Fluorescence Microscopy

Cells containing Pef1p–GFP were grown to early logarithmic phase in YPD plus adenine (100 mg ml⁻¹), and were resuspended in phosphate-buffered saline (PBS) without fixation. GFP signals were detected by their autofluorescence; DNA was stained with 4′,6-diamidono-2-phenylindole (DAPI; Sigma Chemical, St Louis, MO).

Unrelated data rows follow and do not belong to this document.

-- token shape: starts with '[', no further '[' and no '<'
def pvTokShape (u : List Char) : Bool :=
  (u.head? == some '[') && !(u.drop 1).contains '[' && !(u.drop 1).contains '<'

-- a may not match starting anywhere strictly inside b (even extended by an arbitrary suffix)
def pvOkB (a b : List Char) : Bool :=
  (List.range b.length).all (fun k => !(a.isPrefixOf (b.drop k)) && !((b.drop k).isPrefixOf a))

-- what pvMain needs of every (token, span) already in the scan table, w.r.t. the new token u
def pvCompat (u : List Char) (L : List (List Char × List Char)) : Bool :=
  L.all (fun p => pvOkB p.1 u && pvOkB u p.2 && (p.2.head? == some '<') && pvTokShape p.1)
-- ---------- basic rewrite lemmas ----------

lemma pvScan_nil (L : List (List Char × List Char)) : pvScan L [] = [] := by
  simp [pvScan]

lemma pvScan_cons_not (L : List (List Char × List Char)) (c : Char) (z : List Char) (hc : ¬ c = '[') :
    pvScan L (c :: z) = c :: pvScan L z := by
  rw [pvScan]; simp [hc]

lemma pvScan_cons_none (L : List (List Char × List Char)) (z : List Char)
    (h : L.find? (fun p => PySem.Chars.startswith ('[' :: z) p.1) = none) :
    pvScan L ('[' :: z) = '[' :: pvScan L z := by
  rw [pvScan]; simp [h]

lemma pvScan_cons_some (L : List (List Char × List Char)) (z t sp : List Char)
    (h : L.find? (fun p => PySem.Chars.startswith ('[' :: z) p.1) = some (t, sp)) :
    pvScan L ('[' :: z) = sp ++ pvScan L (z.drop (t.length - 1)) := by
  rw [pvScan]; simp [h]
-- pv_equiv track=rewrite | github.com/byzyworks/kasa-controller | main.py | getScopes
-- ===== SOURCE A (Python) =====
-- def getScopes(things):
--     scopes = { }
--
--     # Re-order the things into scopes
--     for thing in things:
--         tags = thing['tags'].split(' ')
--         for tag in tags:
--             if tag not in scopes:
--                 scopes[tag] = [ ]
--             scopes[tag].append(thing['host'])
--
--     # Alphabetically sort the dictionary
--     scopes = dict(sorted(scopes.items()))
--
--     return scopes
-- ===== SOURCE B (Python) =====
-- def getScopes(things):
--     pairs = [(tag, thing['host']) for thing in things for tag in thing['tags'].split(' ')]
--     return {k: [h for t, h in pairs if t == k] for k in sorted({t for t, _ in pairs})}
-- ===== Notes on version B (the rewrite author's own statement) =====
-- stated objective: simpler
-- what changed: A mutates a dict of lists while looping over things and then sorts its items; B builds a flat (tag, host) pair list in one comprehension and returns {k: hosts filtered per k for k in sorted(set of tags)} with no dict mutation.
-- outside the precondition, e.g. on getScopes([{'host': 'h1'}]): A raises KeyError, B raises KeyError
import Mathlib
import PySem

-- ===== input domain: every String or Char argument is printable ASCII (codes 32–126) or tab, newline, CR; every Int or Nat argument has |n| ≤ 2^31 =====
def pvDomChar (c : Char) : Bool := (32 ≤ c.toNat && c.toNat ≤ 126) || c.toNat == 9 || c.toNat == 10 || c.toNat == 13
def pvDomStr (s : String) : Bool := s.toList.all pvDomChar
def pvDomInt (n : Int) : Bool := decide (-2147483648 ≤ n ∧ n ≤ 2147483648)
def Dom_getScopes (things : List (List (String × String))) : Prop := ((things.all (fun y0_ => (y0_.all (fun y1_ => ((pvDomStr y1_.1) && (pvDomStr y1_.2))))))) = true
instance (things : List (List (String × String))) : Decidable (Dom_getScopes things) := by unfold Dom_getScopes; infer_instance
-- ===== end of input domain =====

-- B replaces A's mutate-a-dict-then-sort-its-items loop by a flat (tag, host) pair list,
-- a sort of the distinct tags, and a per-tag filter; objective: simpler (no speed claim).

-- shared helpers: thing['tags'].split(' ') and thing['host'] (both Pythons compute these inline)
def pvTags (thing : List (String × String)) : List String :=
  (PySem.Str.split? (((PySem.Dict.mk thing).get? "tags").getD "") " ").getD []

def pvHost (thing : List (String × String)) : String :=
  ((PySem.Dict.mk thing).get? "host").getD ""

-- ===== PORT A =====
def getScopes (things : List (List (String × String))) : List (String × List String) :=
  let scopes : PySem.Dict String (List String) :=
    things.foldl (fun scopes thing =>
      let tags := pvTags thing
      tags.foldl (fun scopes tag =>
        let scopes := if scopes.contains tag then scopes else scopes.insert tag []
        scopes.modify tag [] (fun l => l ++ [pvHost thing])) scopes)
      PySem.Dict.empty
  -- dict keys are distinct, so Python's tuple comparison in sorted(scopes.items()) only ever reads the key
  PySem.List.sorted scopes.items (fun p => p.1)

-- ===== PORT B =====
def getScopes_alt (things : List (List (String × String))) : List (String × List String) :=
  let pairs := things.flatMap (fun thing => (pvTags thing).map (fun tag => (tag, pvHost thing)))
  (PySem.List.sorted (PySem.Set.ofList (pairs.map (fun p => p.1))) (fun k => k)).map
    (fun k => (k, (pairs.filter (fun p => p.1 == k)).map (fun p => p.2)))

-- ===== PRECONDITION & SPEC =====
-- Pre_ excludes exactly the inputs where the Python A raises KeyError: a thing missing the 'tags' or 'host' key.
def Pre_getScopes (things : List (List (String × String))) : Prop :=
  (things.all (fun thing => (PySem.Dict.mk thing).contains "tags" && (PySem.Dict.mk thing).contains "host")) = true
instance (things : List (List (String × String))) : Decidable (Pre_getScopes things) := by unfold Pre_getScopes; infer_instance
def pvWitness_getScopes : (List (List (String × String))) := [[("tags", "a b"), ("host", "h1")], [("tags", "b"), ("host", "h2")]]

def Spec_getScopes (things : List (List (String × String))) (out : List (String × List String)) : Prop := out = getScopes_alt things
instance (things : List (List (String × String))) (out : List (String × List String)) : Decidable (Spec_getScopes things out) := by unfold Spec_getScopes; infer_instance

-- ===== CLAIM (what is proved, stated in full; the proofs are below) =====
def Claim_equal_getScopes : Prop := ∀ (things : List (List (String × String))), Dom_getScopes things → Pre_getScopes things → Spec_getScopes things (getScopes things)

-- ===== LEMMAS AND PROOFS =====

-- the flat pair list B traverses
def pvPairs (things : List (List (String × String))) : List (String × String) :=
  things.flatMap (fun thing => (pvTags thing).map (fun tag => (tag, pvHost thing)))

-- A's 'if absent: init to []; then append' is one modify with default []
lemma pvBody_eq (d : PySem.Dict String (List String)) (tag v : String) :
    ((if d.contains tag then d else d.insert tag []).modify tag [] (fun l => l ++ [v]))
      = d.modify tag [] (fun l => l ++ [v]) := by
  by_cases h : d.contains tag = true
  · simp [h]
  · simp only [h, Bool.false_eq_true, if_false]
    rw [PySem.Dict.modify, PySem.Dict.modify, PySem.Dict.getD_insert_self,
        PySem.Dict.insert_insert_self,
        PySem.Dict.getD_of_not_contains _ _ (Bool.eq_false_iff.mpr h)]

-- A's nested loops build exactly the one fold over the flat pair list
lemma pvDict_eq (things : List (List (String × String))) :
    (things.foldl (fun scopes thing =>
        (pvTags thing).foldl (fun scopes tag =>
          scopes.modify tag [] (fun l => l ++ [pvHost thing])) scopes)
      PySem.Dict.empty)
      = (pvPairs things).foldl (fun d p => d.modify p.1 [] (fun l => l ++ [p.2])) PySem.Dict.empty := by
  rw [pvPairs, List.foldl_flatMap]
  refine PySem.List.foldl_congr_mem _ _ _ _ (fun acc thing _ => ?_)
  rw [List.foldl_map]

theorem getScopes_spec_aux (things : List (List (String × String))) :
    getScopes things = getScopes_alt things := by
  simp only [getScopes, getScopes_alt, pvBody_eq]
  rw [pvDict_eq]
  set d := (pvPairs things).foldl (fun d p => d.modify p.1 [] (fun l => l ++ [p.2])) PySem.Dict.empty with hd
  have hkeys : d.keys = PySem.Set.ofList ((pvPairs things).map (fun p => p.1)) := by
    rw [hd, PySem.Dict.keys_foldl_modify_key (pvPairs things) (fun p => p.1) []
          (fun _ p => fun l => l ++ [p.2]) PySem.Dict.empty]
    simp [PySem.Dict.keys_empty, PySem.Set.update, PySem.Set.ofList_eq_foldl]
  have hnd : d.keys.Nodup := by
    rw [hkeys]; exact PySem.Set.nodup_ofList _
  have hgetD : ∀ k, d.getD k [] = ((pvPairs things).filter (fun p => p.1 == k)).map (fun p => p.2) := by
    intro k
    rw [hd, PySem.Dict.getD_foldl_modify_append, PySem.Dict.getD_empty, List.nil_append]
  have hitems : d.items = d.keys.map (fun k => (k, d.getD k [])) :=
    PySem.Dict.items_eq_map_keys d hnd []
  rw [PySem.List.sorted_eq_of_perm_of_pairwise_lt d.items
        ((PySem.List.sorted (PySem.Set.ofList ((pvPairs things).map (fun p => p.1))) (fun k => k)).map
          (fun k => (k, d.getD k []))) (fun p => p.1) ?_ ?_]
  · simp only [pvPairs, hgetD]
  · -- permutation
    rw [hitems, hkeys]
    exact (PySem.List.sorted_perm _ _ _).map _
  · -- strictly increasing keys
    rw [List.pairwise_map]
    exact PySem.List.sorted_ofList_pairwise_lt _

-- ===== VERDICT (by name: the statement is the Claim_ definition above) =====
theorem getScopes_spec : Claim_equal_getScopes := by
  intro things _ _
  exact getScopes_spec_aux things
-- pv_equiv track=rewrite | github.com/djfeldman94/pitcher-projections | app/app.py | categorize_columns
-- ===== SOURCE A (Python) =====
-- FEATURE_CATEGORIES = {
--     "Traditional / General": lambda c: not any(tag in c for tag in ["(sc)", "(pi)", "bot", "Stf+", "Loc+", "Pit+"]) and "+" not in c,
--     "Statcast Pitch Data": lambda c: "(sc)" in c,
--     "PitchInfo Pitch Data": lambda c: "(pi)" in c,
--     "Plus Stats (park-adjusted)": lambda c: "+" in c and "(sc)" not in c and "(pi)" not in c and not any(c.startswith(p) for p in ["Stf+", "Loc+", "Pit+"]),
--     "Stuff+ / Location+ / Pitching+": lambda c: any(c.startswith(p) for p in ["Stf+", "Loc+", "Pit+", "Stuff+", "Location+", "Pitching+"]),
--     "Botball Models": lambda c: c.lower().startswith("bot"),
-- }
--
-- def categorize_columns(columns: list[str]) -> dict[str, list[str]]:
--     """Sort columns into display categories."""
--     cats = {name: [] for name in FEATURE_CATEGORIES}
--     for col in columns:
--         placed = False
--         for cat_name in ["Statcast Pitch Data", "PitchInfo Pitch Data",
--                          "Stuff+ / Location+ / Pitching+", "Botball Models",
--                          "Plus Stats (park-adjusted)"]:
--             if FEATURE_CATEGORIES[cat_name](col):
--                 cats[cat_name].append(col)
--                 placed = True
--                 break
--         if not placed:
--             cats["Traditional / General"].append(col)
--     return {k: sorted(v) for k, v in cats.items() if v}
-- ===== SOURCE B (Python) =====
-- _DISPLAY_ORDER = ["Traditional / General", "Statcast Pitch Data", "PitchInfo Pitch Data",
--                   "Plus Stats (park-adjusted)", "Stuff+ / Location+ / Pitching+", "Botball Models"]
--
-- _SIEVE = [
--     ("Statcast Pitch Data", lambda c: "(sc)" in c),
--     ("PitchInfo Pitch Data", lambda c: "(pi)" in c),
--     ("Stuff+ / Location+ / Pitching+",
--      lambda c: c.startswith(("Stf+", "Loc+", "Pit+", "Stuff+", "Location+", "Pitching+"))),
--     ("Botball Models", lambda c: c.lower().startswith("bot")),
--     ("Plus Stats (park-adjusted)", lambda c: "+" in c),
-- ]
--
--
-- def categorize_columns(columns: list[str]) -> dict[str, list[str]]:
--     """Sort columns into display categories."""
--     remaining = sorted(columns)
--     buckets = {}
--     for name, pred in _SIEVE:
--         buckets[name] = [c for c in remaining if pred(c)]
--         remaining = [c for c in remaining if not pred(c)]
--     buckets["Traditional / General"] = remaining
--     return {k: buckets[k] for k in _DISPLAY_ORDER if buckets[k]}
-- ===== Notes on version B (the rewrite author's own statement) =====
-- stated objective: alternative
-- what changed: B replaces A's per-column first-match classification (placed flag, per-bucket sorts) by a category-major sieve: it sorts the input once, then for each priority category in turn filters the matching columns out of a shrinking remainder list, the leftover becoming the Traditional bucket; empty buckets are dropped in a final display-order comprehension.
import Mathlib
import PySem

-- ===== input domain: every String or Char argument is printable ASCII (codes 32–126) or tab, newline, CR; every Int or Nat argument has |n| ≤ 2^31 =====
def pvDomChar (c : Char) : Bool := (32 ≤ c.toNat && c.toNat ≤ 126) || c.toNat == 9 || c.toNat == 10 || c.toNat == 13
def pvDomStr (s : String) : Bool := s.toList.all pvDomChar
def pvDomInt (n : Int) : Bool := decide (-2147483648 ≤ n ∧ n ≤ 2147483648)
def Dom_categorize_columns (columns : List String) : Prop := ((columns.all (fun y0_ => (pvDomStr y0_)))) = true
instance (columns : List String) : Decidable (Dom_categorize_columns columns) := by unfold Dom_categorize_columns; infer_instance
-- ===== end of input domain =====

-- B replaces A's per-column first-match classification by a category-major sieve over a once-sorted
-- shrinking remainder list; objective: alternative (same cost). Proven equal to A on every input.

-- ===== PORT A =====
-- FEATURE_CATEGORIES: dict of name → lambda; ported as the key list plus a name-indexed predicate.
def FEATURE_CATEGORIES_keys : List String :=
  ["Traditional / General", "Statcast Pitch Data", "PitchInfo Pitch Data",
   "Plus Stats (park-adjusted)", "Stuff+ / Location+ / Pitching+", "Botball Models"]

def FEATURE_CATEGORIES_pred (name : String) (c : String) : Bool :=
  if name = "Traditional / General" then
    !(["(sc)", "(pi)", "bot", "Stf+", "Loc+", "Pit+"].any (fun tag => PySem.Str.isIn tag c))
      && !PySem.Str.isIn "+" c
  else if name = "Statcast Pitch Data" then PySem.Str.isIn "(sc)" c
  else if name = "PitchInfo Pitch Data" then PySem.Str.isIn "(pi)" c
  else if name = "Plus Stats (park-adjusted)" then
    PySem.Str.isIn "+" c && !PySem.Str.isIn "(sc)" c && !PySem.Str.isIn "(pi)" c
      && !(["Stf+", "Loc+", "Pit+"].any (fun p => PySem.Str.startswith c p))
  else if name = "Stuff+ / Location+ / Pitching+" then
    ["Stf+", "Loc+", "Pit+", "Stuff+", "Location+", "Pitching+"].any (fun p => PySem.Str.startswith c p)
  else if name = "Botball Models" then PySem.Str.startswith (PySem.Str.lower c) "bot"
  else false
-- pv_equiv track=rewrite | github.com/pypi-data/pypi-mirror-358 | packages/tgit/tgit-0.17.1.tar.gz/tgit-0.17.1/tgit/version.py | extract_context_lines
-- ===== SOURCE A (Python) =====
-- def extract_context_lines(diff: list[str]) -> dict[int, str]:
--     print_lines = {}
--     for i, line in enumerate(diff):
--         if line.startswith(("+", "-")):
--             for j in range(i - 3, i + 3):
--                 if j >= 0 and j < len(diff):
--                     print_lines[j] = diff[j][0]
--     return print_lines
-- ===== SOURCE B (Python) =====
-- def extract_context_lines(diff: list[str]) -> dict[int, str]:
--     n = len(diff)
--     print_lines = {}
--     for j in range(n):
--         if any(0 <= i < n and diff[i].startswith(("+", "-"))
--                for i in range(j - 2, j + 4)):
--             print_lines[j] = diff[j][0]
--     return print_lines
-- ===== Notes on version B (the rewrite author's own statement) =====
-- stated objective: alternative
-- what changed: B flips the traversal: instead of painting a 6-wide window of marks around each '+'/'-' change line (A), B makes a single pass over the output indices and marks index j iff some line in range(j-2, j+4) is a change, producing the identical dict (same keys, values and insertion order).
-- outside the precondition, e.g. on extract_context_lines(['+a', '']): A raises IndexError, B raises IndexError
import Mathlib
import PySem

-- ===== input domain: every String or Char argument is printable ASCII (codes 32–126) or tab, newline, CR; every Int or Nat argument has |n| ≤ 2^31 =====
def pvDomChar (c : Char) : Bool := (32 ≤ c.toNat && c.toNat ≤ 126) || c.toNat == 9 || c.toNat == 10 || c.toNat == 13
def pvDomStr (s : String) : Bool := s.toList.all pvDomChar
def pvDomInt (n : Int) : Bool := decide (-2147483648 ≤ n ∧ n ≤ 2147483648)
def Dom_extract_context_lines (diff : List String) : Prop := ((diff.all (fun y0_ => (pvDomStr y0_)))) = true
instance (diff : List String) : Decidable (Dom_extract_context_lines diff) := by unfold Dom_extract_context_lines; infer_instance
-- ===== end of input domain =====

-- B flips the traversal: instead of painting a window around each '+'/'-' change (A), it scans each
-- output index once and asks whether a change lies nearby; same values, same key order (objective: alternative).

-- shared transliteration helpers: `line.startswith(("+", "-"))` and `diff[j][0]` (both appear verbatim in Source A and Source B)
def pvStarts (line : String) : Bool :=
  PySem.Str.startswith line "+" || PySem.Str.startswith line "-"

def pvFirst (diff : List String) (j : Int) : String :=
  ((PySem.Str.pyGet? (PySem.List.pyGetD diff j "") 0).map (fun c => String.ofList [c])).getD ""

-- ===== PORT A =====
def extract_context_lines (diff : List String) : List (Int × String) :=
  ((PySem.List.enumerate diff 0).foldl (fun d (p : Int × String) =>
    if pvStarts p.2 then
      (PySem.List.pyRange (p.1 - 3) (p.1 + 3) 1).foldl (fun d j =>
        if decide (0 ≤ j) && decide (j < (diff.length : Int)) then
          d.insert j (pvFirst diff j)
        else d) d
    else d) PySem.Dict.empty).items

-- ===== PORT B =====
def extract_context_lines_alt (diff : List String) : List (Int × String) :=
  ((PySem.List.pyRange 0 (diff.length : Int) 1).foldl (fun d j =>
    if (PySem.List.pyRange (j - 2) (j + 4) 1).any (fun i =>
        decide (0 ≤ i) && decide (i < (diff.length : Int)) &&
          pvStarts (PySem.List.pyGetD diff i "")) then
      d.insert j (pvFirst diff j)
    else d) PySem.Dict.empty).items

-- ===== PRECONDITION & SPEC =====
-- Pre_ excludes exactly the inputs on which the Python A raises IndexError: a marked line
-- (within the window of a '+'/'-' line) that is the empty string, where `diff[j][0]` fails.
def Pre_extract_context_lines (diff : List String) : Prop :=
  ∀ j < diff.length, (∃ i < diff.length,
      (PySem.Str.startswith (diff.getD i "") "+"
        || PySem.Str.startswith (diff.getD i "") "-") = true ∧
      (i : Int) - 3 ≤ (j : Int) ∧ (j : Int) ≤ (i : Int) + 2) →
    diff.getD j "" ≠ ""
instance (diff : List String) : Decidable (Pre_extract_context_lines diff) := by
  unfold Pre_extract_context_lines; infer_instance

def pvWitness_extract_context_lines : List String := ["ctx", "+new", "-old", "tail"]

def Spec_extract_context_lines (diff : List String) (out : List (Int × String)) : Prop := out = extract_context_lines_alt diff
instance (diff : List String) (out : List (Int × String)) : Decidable (Spec_extract_context_lines diff out) := by unfold Spec_extract_context_lines; infer_instance

-- ===== CLAIM (what is proved, stated in full; the proofs are below) =====
def Claim_equal_extract_context_lines : Prop := ∀ (diff : List String), Dom_extract_context_lines diff → Pre_extract_context_lines diff → Spec_extract_context_lines diff (extract_context_lines diff)

-- ===== LEMMAS AND PROOFS =====

-- proof-only abbreviations
def pvCb (diff : List String) (i : Int) : Bool :=
  decide (0 ≤ i) && decide (i < (diff.length : Int)) && pvStarts (PySem.List.pyGetD diff i "")

def pvWin (i j : Int) : Bool := decide (i - 3 ≤ j) && decide (j ≤ i + 2)

def pvNearK (diff : List String) (s j : Int) : Bool :=
  (PySem.List.pyRange 0 s 1).any (fun i => pvCb diff i && pvWin i j)

def pvMarks (diff : List String) (P : Int → Bool) : List (Int × String) :=
  ((PySem.List.pyRange 0 (diff.length : Int) 1).filter P).map (fun j => (j, pvFirst diff j))

-- the mid-window predicate for the inner-loop invariant of A
def pvPmid (diff : List String) (s a j : Int) : Bool :=
  pvNearK diff s j || (decide (s - 3 ≤ j) && decide (j < a))

theorem pvMarks_congr (diff : List String) {P Q : Int → Bool}
    (h : ∀ j, 0 ≤ j → j < (diff.length : Int) → P j = Q j) :
    pvMarks diff P = pvMarks diff Q := by
  unfold pvMarks
  rw [List.filter_congr]
  intro j hj
  rw [PySem.List.mem_pyRange_one] at hj
  exact h j hj.1 hj.2

theorem pvContains_marks (diff : List String) (P : Int → Bool) (a : Int)
    (h0 : 0 ≤ a) (hn : a < (diff.length : Int)) :
    (PySem.Dict.mk (pvMarks diff P) : PySem.Dict Int String).contains a = P a := by
  rw [PySem.Dict.contains_mk]
  unfold pvMarks
  cases hPa : P a with
  | true =>
    simp only [List.any_eq_true, List.mem_map, List.mem_filter,
      PySem.List.mem_pyRange_one]
    exact ⟨(a, pvFirst diff a), ⟨a, ⟨⟨h0, hn⟩, hPa⟩, rfl⟩, by simp⟩
  | false =>
    simp only [List.any_eq_false]
    intro p hp
    rw [List.mem_map] at hp
    obtain ⟨j, hj, rfl⟩ := hp
    rw [List.mem_filter] at hj
    simp only [beq_iff_eq]
    rintro rfl
    rw [hPa] at hj; exact Bool.false_ne_true hj.2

Images were collected on a Zeiss Axiophot microscope using a Coolsnap HQ camera (Photometrics, Tucson, AZ) and Metamorph software (Universal-Imaging, West Chester, PA). The budding pattern was analysed by Calcofluor White staining. Cells were grown in complete medium until mid-log phase, collected, washed with PBS and resuspended in the same buffer. Calcofluor White (Sigma, St Louis, MO) was added to a final concentration of 1 mg ml⁻¹ for 10 min at room temperature, washed four times and resuspended in PBS. Cells' bud scars were visualized by fluorescence microscopy with a DAPI filter and with phase-contrast microscopy. In each experiment, more than 400 cells were counted.